Having some visibility into the operation of a running system is table stakes. You’re asking the developers donating their time to this very useful project to tie a hand behind their back because you are paranoid.
More often than not, if people like you got their way OSS software just wouldn’t be built, or would be taken over by a for profit entity that has much less benign ideas about spyware.
This is literally a story about the homebrew project listening to the community and migrating to privacy-preserving self-hosted analytics. People like you will never be happy, so they should be entirely ignored.
I don't understand how command line makes the distinction here. Maybe if it where just a simple tool that doesn't require an internet connection for its functionality. But since Homebrew is not just the command line tool, but also a repository and build system in constant motion. I understand that as a developer you might want to have insights into how certain changes (will) impact the user experience.
True, the open source world never before had a repository and build systems in constant motion. Homebrew is the innovation we needed to make things in software.
Cringe because it's listening to the kooks in tinfoil hats. The same sort of people who say the 5G is coming to get them, and Covid Vaccines make you magnetic.
3 days later, EU signs off on data transfer.
There's something to be said for not wasting time on changes that don't matter in the end.

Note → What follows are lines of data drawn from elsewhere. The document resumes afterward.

-- pv_equiv track=rewrite | github.com/bensondaled/calendar-management | util.py | create_id
-- ===== SOURCE A (Python) =====
-- def create_id(base, id):
--     eid = base + id.replace('_', '')
--     for ch in eid:
--         eid = eid.replace(ch, ch.lower())
--     eid = eid.replace('w', 'avva')
--     eid = eid.replace('x', 'avvva')
--     eid = eid.replace('y', 'avvvva')
--     eid = eid.replace('z', 'avvvvva')
--     return eid
-- ===== SOURCE B (Python) =====
-- _EXPAND = {'w': 'avva', 'x': 'avvva', 'y': 'avvvva', 'z': 'avvvvva'}
--
-- def create_id(base, id):
--     s = base + id.replace('_', '')
--     return ''.join(_EXPAND.get(c.lower(), c.lower()) for c in s)
-- ===== Notes on version B (the rewrite author's own statement) =====
-- stated objective: simpler
-- what changed: Replaces the per-character lowercasing replace loop plus four sequential full-string replace passes with a single left-to-right pass that lowercases each character and expands it through a lookup table.
import Mathlib
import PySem

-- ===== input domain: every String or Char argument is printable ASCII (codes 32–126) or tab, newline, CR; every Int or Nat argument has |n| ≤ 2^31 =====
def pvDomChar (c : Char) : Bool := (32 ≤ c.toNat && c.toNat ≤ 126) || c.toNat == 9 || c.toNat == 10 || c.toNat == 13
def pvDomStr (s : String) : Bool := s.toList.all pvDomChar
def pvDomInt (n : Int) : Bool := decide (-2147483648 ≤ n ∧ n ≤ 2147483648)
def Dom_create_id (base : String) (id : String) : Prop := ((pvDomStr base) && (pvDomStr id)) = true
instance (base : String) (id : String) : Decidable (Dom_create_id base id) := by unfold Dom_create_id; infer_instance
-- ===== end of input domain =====

-- B replaces A's per-character lowercasing replace loop plus four sequential whole-string
-- replace passes by a single left-to-right table-driven pass (simpler, one pass).

-- ===== PORT A =====
-- literal transliteration of A (strings handled as their code-point lists, PySem.Chars.* exact)
def create_id (base : String) (id : String) : String :=
  let eid := base.toList ++ PySem.Chars.replace id.toList ['_'] []
  let eid := eid.foldl (fun s ch => PySem.Chars.replace s [ch] (PySem.Chars.lower [ch])) eid
  let eid := PySem.Chars.replace eid ['w'] "avva".toList
  let eid := PySem.Chars.replace eid ['x'] "avvva".toList
  let eid := PySem.Chars.replace eid ['y'] "avvvva".toList
  let eid := PySem.Chars.replace eid ['z'] "avvvvva".toList
  String.mk eid

-- ===== PORT B =====
-- the module-level table _EXPAND (Python's 1-char string keys ported as Char)
def pvExpand : PySem.Dict Char (List Char) :=
  PySem.Dict.mk [('w', "avva".toList), ('x', "avvva".toList),
                 ('y', "avvvva".toList), ('z', "avvvvva".toList)]

def create_id_alt (base : String) (id : String) : String :=
  let s := base.toList ++ PySem.Chars.replace id.toList ['_'] []
  String.mk (PySem.Chars.join []
    (s.map (fun c => pvExpand.getD (PySem.Chars.lowerChar c) [PySem.Chars.lowerChar c])))

-- ===== PRECONDITION & SPEC =====
def Spec_create_id (base : String) (id : String) (out : String) : Prop := out = create_id_alt base id
instance (base : String) (id : String) (out : String) : Decidable (Spec_create_id base id out) := by unfold Spec_create_id; infer_instance

-- ===== CLAIM (what is proved, stated in full; the proofs are below) =====
def Claim_equal_create_id : Prop := ∀ (base : String) (id : String), Dom_create_id base id → Spec_create_id base id (create_id base id)

-- ===== LEMMAS AND PROOFS =====

-- str.replace with a one-character pattern is a character substitution
theorem go_single (a : Char) (new : List Char) :
    ∀ (l : List Char) (fuel : Nat) (acc : List Char), l.length ≤ fuel →
    PySem.Chars.replace.go [a] new fuel l acc
      = acc.reverse ++ l.flatMap (fun c => if c = a then new else [c]) := by
  intro l
  induction l with
  | nil => intro fuel acc h; cases fuel <;> simp [PySem.Chars.replace.go]
  | cons c t ih =>
    intro fuel acc h
    cases fuel with
    | zero => simp at h
    | succ f =>
      rw [PySem.Chars.replace.go]
      by_cases hc : c = a
      · have hp : [a].isPrefixOf (c :: t) = true := by simp [List.isPrefixOf, hc]
        simp [ih f _ (by simpa using h), hc]
      · have hp : [a].isPrefixOf (c :: t) = false := by
          simp [List.isPrefixOf]
          exact fun h' => hc h'.symm
        simp [hp, ih f _ (by simpa using h), hc]

theorem replace_single (l : List Char) (a : Char) (new : List Char) :
    PySem.Chars.replace l [a] new = l.flatMap (fun c => if c = a then new else [c]) := by
  rw [PySem.Chars.replace]
  simp [go_single a new l l.length [] le_rfl]

theorem repl_map (l : List Char) (a b : Char) :
    PySem.Chars.replace l [a] [b] = l.map (fun c => if c = a then b else c) := by
  rw [replace_single]
  have h : ∀ c, (if c = a then [b] else [c]) = [if c = a then b else c] := by
    intro c; split <;> rfl
  simp only [h, ← List.map_eq_flatMap]

theorem low_idem (c : Char) :
    PySem.Chars.lowerChar (PySem.Chars.lowerChar c) = PySem.Chars.lowerChar c := by
  unfold PySem.Chars.lowerChar PySem.Chars.isupper
  by_cases h : 'A' ≤ c ∧ c ≤ 'Z'
  · obtain ⟨h1, h2⟩ := h
    have hv1 : 65 ≤ c.toNat := Nat.succ_le_of_lt h1
    have hv2 : c.toNat ≤ 90 := h2
    have hval : (Char.ofNat (c.toNat + 32)).toNat = c.toNat + 32 := by
      unfold Char.ofNat
      rw [dif_pos (Or.inl (by omega : c.toNat + 32 < 0xd800))]
      rfl
    simp only [h1, h2, decide_true, Bool.and_self, if_true]
    have hne : ¬ (Char.ofNat (c.toNat + 32) ≤ 'Z') := by
      intro b
      have : (Char.ofNat (c.toNat + 32)).toNat ≤ 90 := b
      omega
    simp [hne]
  · rcases Decidable.not_and_iff_not_or_not.mp h with h' | h' <;> simp [h']

-- state of A's lowercasing loop after processing the characters satisfying P
def pvG (P : Char → Bool) (c : Char) : Char := if P c then PySem.Chars.lowerChar c else c

theorem low_step (l0 : List Char) (P : Char → Bool) (ch : Char) :
    PySem.Chars.replace (l0.map (pvG P)) [ch] (PySem.Chars.lower [ch])
      = l0.map (pvG (fun c => P c || decide (c = ch))) := by
  have hlow : PySem.Chars.lower [ch] = [PySem.Chars.lowerChar ch] := rfl
  rw [hlow, repl_map, List.map_map]
  apply List.map_congr_left
  intro c _
  simp only [Function.comp, pvG]
  by_cases hp : P c
  · by_cases he : PySem.Chars.lowerChar c = ch
    · rw [if_pos hp, if_pos he, ← he, low_idem, if_pos (by simp [hp])]
    · rw [if_pos hp, if_neg he, if_pos (by simp [hp])]
  · by_cases he : c = ch
    · rw [if_neg hp, if_pos he, he, if_pos (by simp)]
    · rw [if_neg hp, if_neg he, if_neg (by simp [hp, he])]

theorem low_loop (iter : List Char) :
    ∀ (P : Char → Bool) (l0 : List Char),
    iter.foldl (fun s ch => PySem.Chars.replace s [ch] (PySem.Chars.lower [ch])) (l0.map (pvG P))
      = l0.map (pvG (fun c => P c || decide (c ∈ iter))) := by
  induction iter with
  | nil => intro P l0; simp
  | cons ch t ih =>
    intro P l0
    rw [List.foldl_cons, low_step, ih]
    apply List.map_congr_left
    intro c _
    simp only [pvG, List.mem_cons]
    by_cases h1 : P c <;> by_cases h2 : c = ch <;> by_cases h3 : c ∈ t <;> simp [h1, h2, h3]

-- the per-character expansion table as a function
def pvH (d : Char) : List Char :=
  if d = 'w' then "avva".toList
  else if d = 'x' then "avvva".toList
  else if d = 'y' then "avvvva".toList
  else if d = 'z' then "avvvvva".toList
  else [d]

theorem expand_chain (m : List Char) :
    PySem.Chars.replace
      (PySem.Chars.replace
        (PySem.Chars.replace
          (PySem.Chars.replace m ['w'] "avva".toList) ['x'] "avvva".toList)
        ['y'] "avvvva".toList)
      ['z'] "avvvvva".toList
      = m.flatMap pvH := by
  simp only [replace_single, List.flatMap_assoc]
  apply List.flatMap_congr
  intro d _
  by_cases h1 : d = 'w'
  · subst h1; decide
  by_cases h2 : d = 'x'
  · subst h2; decide
  by_cases h3 : d = 'y'
  · subst h3; decide
  by_cases h4 : d = 'z'
  · subst h4; decide
  simp [pvH, h1, h2, h3, h4]

theorem getD_expand (d : Char) : pvExpand.getD d [d] = pvH d := by
  by_cases h1 : d = 'w'
  · subst h1; decide
  by_cases h2 : d = 'x'
  · subst h2; decide
  by_cases h3 : d = 'y'
  · subst h3; decide
  by_cases h4 : d = 'z'
  · subst h4; decide
  have b1 : ('w' == d) = false := by simp; exact fun h => h1 h.symm
  have b2 : ('x' == d) = false := by simp; exact fun h => h2 h.symm
  have b3 : ('y' == d) = false := by simp; exact fun h => h3 h.symm
  have b4 : ('z' == d) = false := by simp; exact fun h => h4 h.symm
  simp [pvExpand, pvH, PySem.Dict.getD, PySem.Dict.get?, b1, b2, b3, b4, h1, h2, h3, h4]

theorem join_flatten (ps : List (List Char)) : PySem.Chars.join [] ps = ps.flatten := by
  show ([] : List Char).intercalate ps = ps.flatten
  rw [List.intercalate]
  induction ps with
  | nil => rfl
  | cons p t ih =>
    cases t with
    | nil => rfl
    | cons q u => simpa [List.intersperse] using ih

-- both pipelines, on an arbitrary character list
theorem main_list (l0 : List Char) :
    PySem.Chars.replace
      (PySem.Chars.replace
        (PySem.Chars.replace
          (PySem.Chars.replace
            (l0.foldl (fun s ch => PySem.Chars.replace s [ch] (PySem.Chars.lower [ch])) l0)
            ['w'] "avva".toList) ['x'] "avvva".toList)
        ['y'] "avvvva".toList)
      ['z'] "avvvvva".toList
      = PySem.Chars.join []
          (l0.map (fun c => pvExpand.getD (PySem.Chars.lowerChar c) [PySem.Chars.lowerChar c])) := by
  have e0 : l0.map (pvG fun _ => false) = l0 := by
    have h : ∀ c ∈ l0, pvG (fun _ => false) c = id c := fun c _ => by simp [pvG]
    rw [List.map_congr_left h, List.map_id]
  have hloop := low_loop l0 (fun _ => false) l0
  rw [e0] at hloop
  have hlow : l0.foldl (fun s ch => PySem.Chars.replace s [ch] (PySem.Chars.lower [ch])) l0
      = l0.map PySem.Chars.lowerChar := by
    rw [hloop]
    apply List.map_congr_left
    intro c hc
    simp [pvG, hc]
  rw [hlow, expand_chain, join_flatten]
  have : (l0.map (fun c => pvExpand.getD (PySem.Chars.lowerChar c) [PySem.Chars.lowerChar c]))
      = l0.map (fun c => pvH (PySem.Chars.lowerChar c)) := by
    apply List.map_congr_left
    intro c _
    exact getD_expand _
  rw [this, List.flatMap_map, List.flatMap_def]

-- ===== VERDICT (by name: the statement is the Claim_ definition above) =====
theorem create_id_spec : Claim_equal_create_id := by
  intro base id _
  unfold Spec_create_id create_id create_id_alt
  exact congrArg String.mk (main_list _)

All these people getting worked up for nothing.
Cringe because... "Why bother?" and more so, "Why talk about it?"
If Google isn't in compliance, Google will get there... or appeal the ruling, or find some other way so that every user of GA doesn't have to migrate off it.
So I find it cringe because I see it as the tech equivalent of those people who rave about 5G making their COVID vaccines magnetic. It's just GA... use it, don't use it. But jumping to comply with a poorly written law, and saying like, "See this law that is poorly written deserves our respect!" Meh. It'll all get overturned. It's a poorly written law.
Plus there are plenty of places to go to "get your GA into compliance" without uninstalling GA.
I wear a tinfoil hat as much as the next guy, and I have studied up on GDPR rules at work, and all I can say is they are designed to basically give any country the ability to say, "We don't like you, Americans. You are bad and we don't like you."
Like it or not, we're all connected. You can look at websites in France, or Germany, or America.
Having different rules for the data makes sense at the company-level, or server-level. "Here are the rules for Norwegian companies..."
But it just doesn't make a lot of sense for French laws to apply to US-servers. Where does that end? If Alabama passes a law saying "You have to have just English on your website..." but Canada says, "You have to have your website in French and English..." who wins? What do the developers use as the source of truth for their requirements?
And if we have to have one version of the website for each and every state and country... isn't that problematic... I mean you get that's problematic, right?
I think these courts ruling against Google are small courts, I think it'll get overturned. I think it likely has more to do with finding different ways to punish Google / Apple / other tech companies for not paying more taxes inside of those countries.
EU nations set up a lot of taxes, then get upset when global companies don't choose to build offices there. All of the regulation around data just feels like another "what can we do to be petty in response for them not paying us more taxes?"
Exactly like the USB-C adapter thing.
Anyway, just my 2 cents.
Google is skeezy, I get it... but fragmenting the web into a different set of rules for viewers in every nation... that's not the answer. It really can't be the answer.
> all I can say is they are designed to basically give any country the ability to say, "We don't like you, Americans. You are bad and we don't like you."
I agree, but that boat has sailed, and now Homebrew is dealing with it.
I'm still not sure if we (here in Europe) gain anything from all this work the GDPR causes.
For myself, Google never seemed to pick up which websites I visit. At least ads never followed me around. Probably because of my surfing habits: I open websites in a new browser instance and then close the instance. So no cookies stick around. Because I have set Firefox to delete cookies when closed. They could have tracked me via fingerprinting, but I have not noticed that happening.
Others surely have other browsing habbits. Keep cookies around forever, and Google knows most of the websites they visit. So when they google for a new fridge, they see fridge ads everywhere for a week.
But is that really a problem? What are the real world negative consequences?
Tech companies now seem to geo-fence their new products and keep European users out right from the start.
Which makes us even less productive by having less and less tools available.
Is it worth it?
Or are we just shooting ourselfes in the knee, having to crawl instead of walk, and turn into a 3rd world continent?
For me having fridge ads is not bad (maybe even good). What's much worse is data brokers making money by selling everything that's known to every website about me to Cambridge Analytics/CIA/FSB.
Also, pop-ups are a bit annoying, but most of the time websites work OK if you refuse to save cookies. So, like, I'm 1 click away from stopping those political actors to have info on me - a W for me
What is fenced off for Europeans? Admittedly I've been living outside of Europe for some time, but some of my self hosted stuff is still based there, and a lot of friends, and I haven't had or heard of a problem with being "kept out" of new products.
Personal anecdote, I think I've encountered a few news/radio stations being blocked (self censored), I think I can count the instances on one hand. I browse a lot.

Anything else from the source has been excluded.